■ **DATASET RECORDS**
-- pv_equiv track=rewrite | github.com/frants-jeon/baekjoon | python_solved/BreadthFirstSearch/baekjoon_1697.py | bfs
-- ===== SOURCE A (Python) =====
-- from collections import deque
--
-- def bfs(start, end):
--   que = deque([start])
--   visited = [0] * 100001
--   cnt = 0
--
--   while que:
--     cnt += 1
--     for _ in range(len(que)):
--       node = que.popleft()
--       # 노드를 방문한 적이 없으면 방문 처리 후 탐색
--       if not visited[node]:
--         visited[node] = cnt
--         for i in [node + 1, node -1, node * 2]:
--           if 0 <= i < 100001:
--             if not visited[i]:
--               que.append(i)
--     if visited[end]: break
--
--   return cnt - 1
-- ===== SOURCE B (Python) =====
-- from collections import deque
--
-- def bfs(start, end):
--     dist = [-1] * 100001
--     dist[start] = 0
--     que = deque([start])
--     while que:
--         node = que.popleft()
--         for i in (node + 1, node - 1, node * 2):
--             if 0 <= i < 100001 and dist[i] == -1:
--                 dist[i] = dist[node] + 1
--                 que.append(i)
--     return dist[end]
-- ===== Notes on version B (the rewrite author's own statement) =====
-- stated objective: idiomatic
-- what changed: B drops A's level-counting machinery entirely (no cnt counter, no inner per-level loop over range(len(que)), no per-level visited[end] check, no mark-on-pop): it is the textbook distance-labelled BFS with a single node-at-a-time queue that marks each node with dist[node]+1 at discovery (so nothing is ever enqueued twice), runs the whole reachable space to exhaustion with no early exit, and simply returns dist[end] (-1 when unreachable).
-- intended difference: For start <= -2 (with end not congruent to start mod 100001) every move leaves [0,100001) so end is never reached: A still returns 0 (its counter minus one, as if end were found instantly), while B returns -1, the conventional and intended 'no path' answer for an unreachable target. — e.g. on bfs(-100000, 3): A returns 0, B returns -1
import Mathlib
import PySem

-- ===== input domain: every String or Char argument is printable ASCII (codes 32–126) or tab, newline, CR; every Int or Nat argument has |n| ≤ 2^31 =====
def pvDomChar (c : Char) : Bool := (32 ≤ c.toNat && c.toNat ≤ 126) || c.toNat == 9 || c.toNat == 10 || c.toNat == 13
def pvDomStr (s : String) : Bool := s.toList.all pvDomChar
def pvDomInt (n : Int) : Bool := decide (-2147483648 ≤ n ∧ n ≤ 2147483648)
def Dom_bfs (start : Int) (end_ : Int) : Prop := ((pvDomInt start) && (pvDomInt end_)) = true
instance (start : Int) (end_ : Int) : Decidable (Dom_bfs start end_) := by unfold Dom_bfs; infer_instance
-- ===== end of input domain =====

■ **WHAT YOU SHOULD DO**
Only the lines from the one containing "def pvDomStr (s" through the final line of the material should be printed, each word for word. Both of those lines count.

■ **RESULT OF THE EXERCISE**
def pvDomStr (s : String) : Bool := s.toList.all pvDomChar
def pvDomInt (n : Int) : Bool := decide (-2147483648 ≤ n ∧ n ≤ 2147483648)
def Dom_bfs (start : Int) (end_ : Int) : Prop := ((pvDomInt start) && (pvDomInt end_)) = true
instance (start : Int) (end_ : Int) : Decidable (Dom_bfs start end_) := by unfold Dom_bfs; infer_instance
-- ===== end of input domain =====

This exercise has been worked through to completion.